GOAL OF THE EXERCISE
Set down, please, exactly the lines below that run from the line with "set gq := drGqaHits bk with hgq" to the line with "have h2 : m1 ≤ best.1 := by", both lines included.

RECORDS TO USE
theorem drPrimary_eq (bk : List (String × List (String × Int))) (p0 : String × Int) (rest : List (String × Int)) :
    drPrimaryA bk (p0 :: rest) = drPrimaryB bk (p0 :: rest) := by
  set L := p0 :: rest with hL
  set K := drKey bk with hKdef
  set kw := drKwHits bk with hkw
  set gq := drGqaHits bk with hgq
  have hKval : ∀ p : String × Int, K p = (p.2, kw p.1, gq p.1) := fun _ => rfl
  set best := rest.foldl (fun b q => if drLexLt b (K q) then K q else b) (K p0) with hbest
  -- properties of best
  have hfold := drFoldBest K rest (K p0)
  have hattain : ∃ p ∈ L, best = K p := by
    rcases hfold.1 with h | ⟨q, hq, h⟩
    · exact ⟨p0, List.mem_cons_self, h⟩
    · exact ⟨q, List.mem_cons_of_mem _ hq, h⟩
  have hub : ∀ p ∈ L, drTrLe (K p) best := by
    intro p hp
    rcases List.mem_cons.mp hp with rfl | hp'
    · exact hfold.2.1
    · exact hfold.2.2 p hp'
  obtain ⟨pb, hpbL, hpbK⟩ := hattain
  -- m1 = max score
  obtain ⟨m1, hm1⟩ := drMax?_some (l := L.map Prod.snd) (by simp [hL])
  have hm1mem : m1 ∈ L.map Prod.snd := PySem.List.max?_mem hm1
  have hm1ub : ∀ y ∈ L.map Prod.snd, y ≤ m1 := by
    intro y hy; simpa using PySem.List.max?_isMax hm1 y hy
  have hb1 : best.1 = m1 := by
    obtain ⟨q, hqL, hq2⟩ := List.mem_map.mp hm1mem
    have h1 : best.1 ≤ m1 := by
      have : pb.2 ∈ L.map Prod.snd := List.mem_map.mpr ⟨pb, hpbL, rfl⟩
      have := hm1ub _ this
      rw [hpbK, hKval]; exact this
    have h2 : m1 ≤ best.1 := by
      have := drTrLe_fst (hub q hqL)
      rw [hKval] at this; omega
    omega
  -- candidates
  set C := (L.filter (fun p => p.2 == m1)).map Prod.fst with hC
  have hpbC : pb.1 ∈ C := by
    refine List.mem_map.mpr ⟨pb, List.mem_filter.mpr ⟨hpbL, ?_⟩, rfl⟩
    have : best.1 = pb.2 := by rw [hpbK, hKval]
    simp [beq_iff_eq]; omega
  have hCmem : ∀ d ∈ C, ∃ q ∈ L, q.1 = d ∧ q.2 = m1 := by
    intro d hd
    obtain ⟨q, hqf, hq1⟩ := List.mem_map.mp hd
    obtain ⟨hqL, hq2⟩ := List.mem_filter.mp hqf
    exact ⟨q, hqL, hq1, by simpa [beq_iff_eq] using hq2⟩
  -- m2 = max kw over candidates
  obtain ⟨m2, hm2⟩ := drMax?_some (l := C.map kw) (by
    simp only [ne_eq, List.map_eq_nil_iff]
    exact fun h => by rw [h] at hpbC; exact absurd hpbC (List.not_mem_nil))
  have hm2mem : m2 ∈ C.map kw := PySem.List.max?_mem hm2
  have hm2ub : ∀ y ∈ C.map kw, y ≤ m2 := by
    intro y hy; simpa using PySem.List.max?_isMax hm2 y hy
  have hb2 : best.2.1 = m2 := by
    obtain ⟨d, hdC, hdkw⟩ := List.mem_map.mp hm2mem
    obtain ⟨q, hqL, hq1, hq2⟩ := hCmem d hdC
    have h1 : best.2.1 ≤ m2 := by
      have : kw pb.1 ∈ C.map kw := List.mem_map.mpr ⟨pb.1, hpbC, rfl⟩
      have := hm2ub _ this
      rw [hpbK, hKval]; exact this
    have h2 : m2 ≤ best.2.1 := by
      have hle := hub q hqL
      rw [hKval] at hle
      have := drTrLe_snd hle (by simp; omega)
      simp at this; rw [← hdkw, ← hq1]; exact this
    omega
  -- kw winners
  set W := C.filter (fun d => kw d == m2) with hW
  have hpbW : pb.1 ∈ W := by
    refine List.mem_filter.mpr ⟨hpbC, ?_⟩
    have : best.2.1 = kw pb.1 := by rw [hpbK, hKval]
    simp [beq_iff_eq]; omega
  have hWmem : ∀ d ∈ W, ∃ q ∈ L, q.1 = d ∧ q.2 = m1 ∧ kw d = m2 := by
    intro d hd
    obtain ⟨hdC, hdkw⟩ := List.mem_filter.mp hd
    obtain ⟨q, hqL, hq1, hq2⟩ := hCmem d hdC
    exact ⟨q, hqL, hq1, hq2, by simpa [beq_iff_eq] using hdkw⟩
  -- m3 = max gqa over kw winners
  obtain ⟨m3, hm3⟩ := drMax?_some (l := W.map gq) (by
    simp only [ne_eq, List.map_eq_nil_iff]
    exact fun h => by rw [h] at hpbW; exact absurd hpbW (List.not_mem_nil))
  have hm3mem : m3 ∈ W.map gq := PySem.List.max?_mem hm3
  have hm3ub : ∀ y ∈ W.map gq, y ≤ m3 := by
    intro y hy; simpa using PySem.List.max?_isMax hm3 y hy
  have hb3 : best.2.2 = m3 := by
    obtain ⟨d, hdW, hdgq⟩ := List.mem_map.mp hm3mem
    obtain ⟨q, hqL, hq1, hq2, hqkw⟩ := hWmem d hdW
    have h1 : best.2.2 ≤ m3 := by
      have : gq pb.1 ∈ W.map gq := List.mem_map.mpr ⟨pb.1, hpbW, rfl⟩
      have := hm3ub _ this
      rw [hpbK, hKval]; exact this
    have h2 : m3 ≤ best.2.2 := by
      have hle := hub q hqL
      rw [hKval] at hle
      have := drTrLe_thd hle (by simp; omega) (by simp; rw [hq1, hqkw]; omega)
      simp at this; rw [← hdgq, ← hq1]; exact this
    omega
  -- best as a literal triple
  have hbestval : best = (m1, m2, m3) := by
    obtain ⟨b1, b2, b3⟩ := best
    simp only [Prod.mk.injEq]
    exact ⟨hb1, hb2, hb3⟩
  -- B's filter equals the staged triple filter
  have hfilter : L.filter (fun p => K p == best) =
      ((L.filter (fun p => p.2 == m1)).filter (fun q => kw q.1 == m2)).filter (fun q => gq q.1 == m3) := by
    rw [List.filter_filter, List.filter_filter]
    apply List.filter_congr
    intro x _
    rw [Bool.eq_iff_iff]
    simp only [beq_iff_eq, Bool.and_eq_true, hKval, hbestval, Prod.ext_iff]
    tauto
  set G := W.filter (fun d => gq d == m3) with hG
  have hBeq : drPrimaryB bk (p0 :: rest) = G := by
    have h1 : G = (((L.filter (fun p => p.2 == m1)).filter (fun q => kw q.1 == m2)).filter (fun q => gq q.1 == m3)).map Prod.fst := by
      rw [hG, hW, hC, drFilterMapFst, drFilterMapFst]
    simp only [drPrimaryB]
    rw [← hKdef, ← hbest, ← hL, hfilter, h1]
  have hG1 : C.length = 1 → C = G := by
    intro h
    obtain ⟨d, hCd⟩ := List.length_eq_one_iff.mp h
    have hm2d : m2 = kw d := by
      have := hm2mem; rw [hCd] at this; simpa using this
    have hWd : W = [d] := by
      rw [hW, hCd]; simp [hm2d]
    have hm3d : m3 = gq d := by
      have := hm3mem; rw [hWd] at this; simpa using this
    rw [hG, hWd, hCd]; simp [hm3d]
  have hG2 : W.length = 1 → W = G := by
    intro h
    obtain ⟨d, hWd⟩ := List.length_eq_one_iff.mp h
    have hm3d : m3 = gq d := by
      have := hm3mem; rw [hWd] at this; simpa using this
    rw [hG, hWd]; simp [hm3d]
  -- A's staged computation, branch by branch
  have hA : drPrimaryA bk (p0 :: rest) = G := by
    unfold drPrimaryA
    rw [← hL, hm1]
    simp only [Option.getD_some]
    rw [← hC, hm2]
    simp only [Option.getD_some]
    rw [← hkw, ← hW, hm3]
    simp only [Option.getD_some]
    rw [← hgq, ← hG]
    by_cases h1 : C.length = 1
    · rw [if_pos (by simp [h1])]
      exact hG1 h1
    · rw [if_neg (by simpa using h1)]
      by_cases h2 : W.length = 1
      · rw [if_pos (by simp [h2])]
        exact hG2 h2
      · rw [if_neg (by simpa using h2)]
  rw [hA, hBeq]

-- membership and Nodup through A's conditional-add folds
theorem drInnerMem (pset : PySem.Set String) (l : List String) (s : PySem.Set String) (y : String) :
    y ∈ l.foldl (fun s r => if PySem.Set.contains pset r then s else PySem.Set.add s r) s ↔
      y ∈ s ∨ (y ∈ l ∧ PySem.Set.contains pset y = false) := by
  induction l generalizing s with
  | nil => simp
  | cons x xs ih =>
    simp only [List.foldl_cons]
    by_cases hx : PySem.Set.contains pset x
    · rw [if_pos hx, ih]
      constructor
      · rintro (h | ⟨h1, h2⟩)
        · exact Or.inl h
        · exact Or.inr ⟨List.mem_cons_of_mem _ h1, h2⟩
      · rintro (h | ⟨h1, h2⟩)
        · exact Or.inl h
        · rcases List.mem_cons.mp h1 with rfl | h1'
          · rw [hx] at h2; cases h2
          · exact Or.inr ⟨h1', h2⟩
    · rw [if_neg hx, ih]
      simp only [PySem.Set.mem_add, List.mem_cons]
      constructor
      · rintro ((h | rfl) | ⟨h1, h2⟩)
        · exact Or.inl h
        · exact Or.inr ⟨Or.inl rfl, Bool.not_eq_true _ ▸ (by simpa using hx)⟩
        · exact Or.inr ⟨Or.inr h1, h2⟩
      · rintro (h | ⟨h1 | h1, h2⟩)
        · exact Or.inl (Or.inl h)
        · exact Or.inl (Or.inr h1)
        · exact Or.inr ⟨h1, h2⟩

theorem drInnerNodup (pset : PySem.Set String) (l : List String) (s : PySem.Set String) (hs : s.Nodup) :
    (l.foldl (fun s r => if PySem.Set.contains pset r then s else PySem.Set.add s r) s).Nodup := by
  induction l generalizing s with
  | nil => exact hs
  | cons x xs ih =>
    simp only [List.foldl_cons]
    by_cases hx : PySem.Set.contains pset x
    · rw [if_pos hx]; exact ih s hs
    · rw [if_neg hx]; exact ih _ (PySem.Set.nodup_add _ _ hs)

theorem drOuterMem (pset : PySem.Set String) (doms : List (String × List (String × List String)))
    (pl : List String) (s : PySem.Set String) (y : String) :
    y ∈ pl.foldl (fun s pid =>
        (drRefs doms pid).foldl (fun s r => if PySem.Set.contains pset r then s else PySem.Set.add s r) s) s ↔
      y ∈ s ∨ ∃ pid ∈ pl, y ∈ drRefs doms pid ∧ PySem.Set.contains pset y = false := by
  induction pl generalizing s with
  | nil => simp
  | cons x xs ih =>
    simp only [List.foldl_cons]
    rw [ih, drInnerMem]
    constructor
    · rintro ((h | ⟨h1, h2⟩) | ⟨pid, hp, h1, h2⟩)
      · exact Or.inl h
      · exact Or.inr ⟨x, List.mem_cons_self, h1, h2⟩
      · exact Or.inr ⟨pid, List.mem_cons_of_mem _ hp, h1, h2⟩
    · rintro (h | ⟨pid, hp, h1, h2⟩)
      · exact Or.inl (Or.inl h)
      · rcases List.mem_cons.mp hp with rfl | hp'
        · exact Or.inl (Or.inr ⟨h1, h2⟩)
        · exact Or.inr ⟨pid, hp', h1, h2⟩

theorem drOuterNodup (pset : PySem.Set String) (doms : List (String × List (String × List String)))
    (pl : List String) (s : PySem.Set String) (hs : s.Nodup) :
    (pl.foldl (fun s pid =>
        (drRefs doms pid).foldl (fun s r => if PySem.Set.contains pset r then s else PySem.Set.add s r) s) s).Nodup := by
  induction pl generalizing s with
  | nil => exact hs
  | cons x xs ih =>
    simp only [List.foldl_cons]
    exact ih _ (drInnerNodup pset _ s hs)

theorem drSecondMem (pset : PySem.Set String) (doms : List (String × List (String × List String)))
    (s : PySem.Set String) (y : String) :
    y ∈ doms.foldl (fun s q =>
        if PySem.Set.contains pset q.1 then s
        else if ((PySem.Dict.mk q.2).getD "cross_domains" []).any (fun r => PySem.Set.contains pset r)
          then PySem.Set.add s q.1 else s) s ↔
      y ∈ s ∨ ∃ q ∈ doms, PySem.Set.contains pset q.1 = false ∧
        ((PySem.Dict.mk q.2).getD "cross_domains" []).any (fun r => PySem.Set.contains pset r) = true ∧ q.1 = y := by
  induction doms generalizing s with
  | nil => simp
  | cons x xs ih =>
    simp only [List.foldl_cons]
    by_cases h1 : PySem.Set.contains pset x.1
    · rw [if_pos h1, ih]
      constructor
      · rintro (h | ⟨q, hq, hc⟩)
        · exact Or.inl h
        · exact Or.inr ⟨q, List.mem_cons_of_mem _ hq, hc⟩
      · rintro (h | ⟨q, hq, hc1, hc2, hc3⟩)
        · exact Or.inl h
        · rcases List.mem_cons.mp hq with rfl | hq'
          · rw [h1] at hc1; cases hc1
          · exact Or.inr ⟨q, hq', hc1, hc2, hc3⟩
    · rw [if_neg h1]
      by_cases h2 : ((PySem.Dict.mk x.2).getD "cross_domains" []).any (fun r => PySem.Set.contains pset r)
      · rw [if_pos h2, ih]
        simp only [PySem.Set.mem_add]
        constructor
        · rintro ((h | rfl) | ⟨q, hq, hc⟩)
          · exact Or.inl h
          · exact Or.inr ⟨x, List.mem_cons_self, by simpa using h1, h2, rfl⟩
          · exact Or.inr ⟨q, List.mem_cons_of_mem _ hq, hc⟩
        · rintro (h | ⟨q, hq, hc1, hc2, hc3⟩)
          · exact Or.inl (Or.inl h)
          · rcases List.mem_cons.mp hq with rfl | hq'
            · exact Or.inl (Or.inr hc3.symm)
            · exact Or.inr ⟨q, hq', hc1, hc2, hc3⟩
      · rw [if_neg h2, ih]
        constructor
        · rintro (h | ⟨q, hq, hc⟩)
          · exact Or.inl h
          · exact Or.inr ⟨q, List.mem_cons_of_mem _ hq, hc⟩
        · rintro (h | ⟨q, hq, hc1, hc2, hc3⟩)
          · exact Or.inl h
          · rcases List.mem_cons.mp hq with rfl | hq'
            · exact absurd hc2 h2
            · exact Or.inr ⟨q, hq', hc1, hc2, hc3⟩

SOLUTION TO THIS PROBLEM
  set gq := drGqaHits bk with hgq
  have hKval : ∀ p : String × Int, K p = (p.2, kw p.1, gq p.1) := fun _ => rfl
  set best := rest.foldl (fun b q => if drLexLt b (K q) then K q else b) (K p0) with hbest
  -- properties of best
  have hfold := drFoldBest K rest (K p0)
  have hattain : ∃ p ∈ L, best = K p := by
    rcases hfold.1 with h | ⟨q, hq, h⟩
    · exact ⟨p0, List.mem_cons_self, h⟩
    · exact ⟨q, List.mem_cons_of_mem _ hq, h⟩
  have hub : ∀ p ∈ L, drTrLe (K p) best := by
    intro p hp
    rcases List.mem_cons.mp hp with rfl | hp'
    · exact hfold.2.1
    · exact hfold.2.2 p hp'
  obtain ⟨pb, hpbL, hpbK⟩ := hattain
  -- m1 = max score
  obtain ⟨m1, hm1⟩ := drMax?_some (l := L.map Prod.snd) (by simp [hL])
  have hm1mem : m1 ∈ L.map Prod.snd := PySem.List.max?_mem hm1
  have hm1ub : ∀ y ∈ L.map Prod.snd, y ≤ m1 := by
    intro y hy; simpa using PySem.List.max?_isMax hm1 y hy
  have hb1 : best.1 = m1 := by
    obtain ⟨q, hqL, hq2⟩ := List.mem_map.mp hm1mem
    have h1 : best.1 ≤ m1 := by
      have : pb.2 ∈ L.map Prod.snd := List.mem_map.mpr ⟨pb, hpbL, rfl⟩
      have := hm1ub _ this
      rw [hpbK, hKval]; exact this
    have h2 : m1 ≤ best.1 := by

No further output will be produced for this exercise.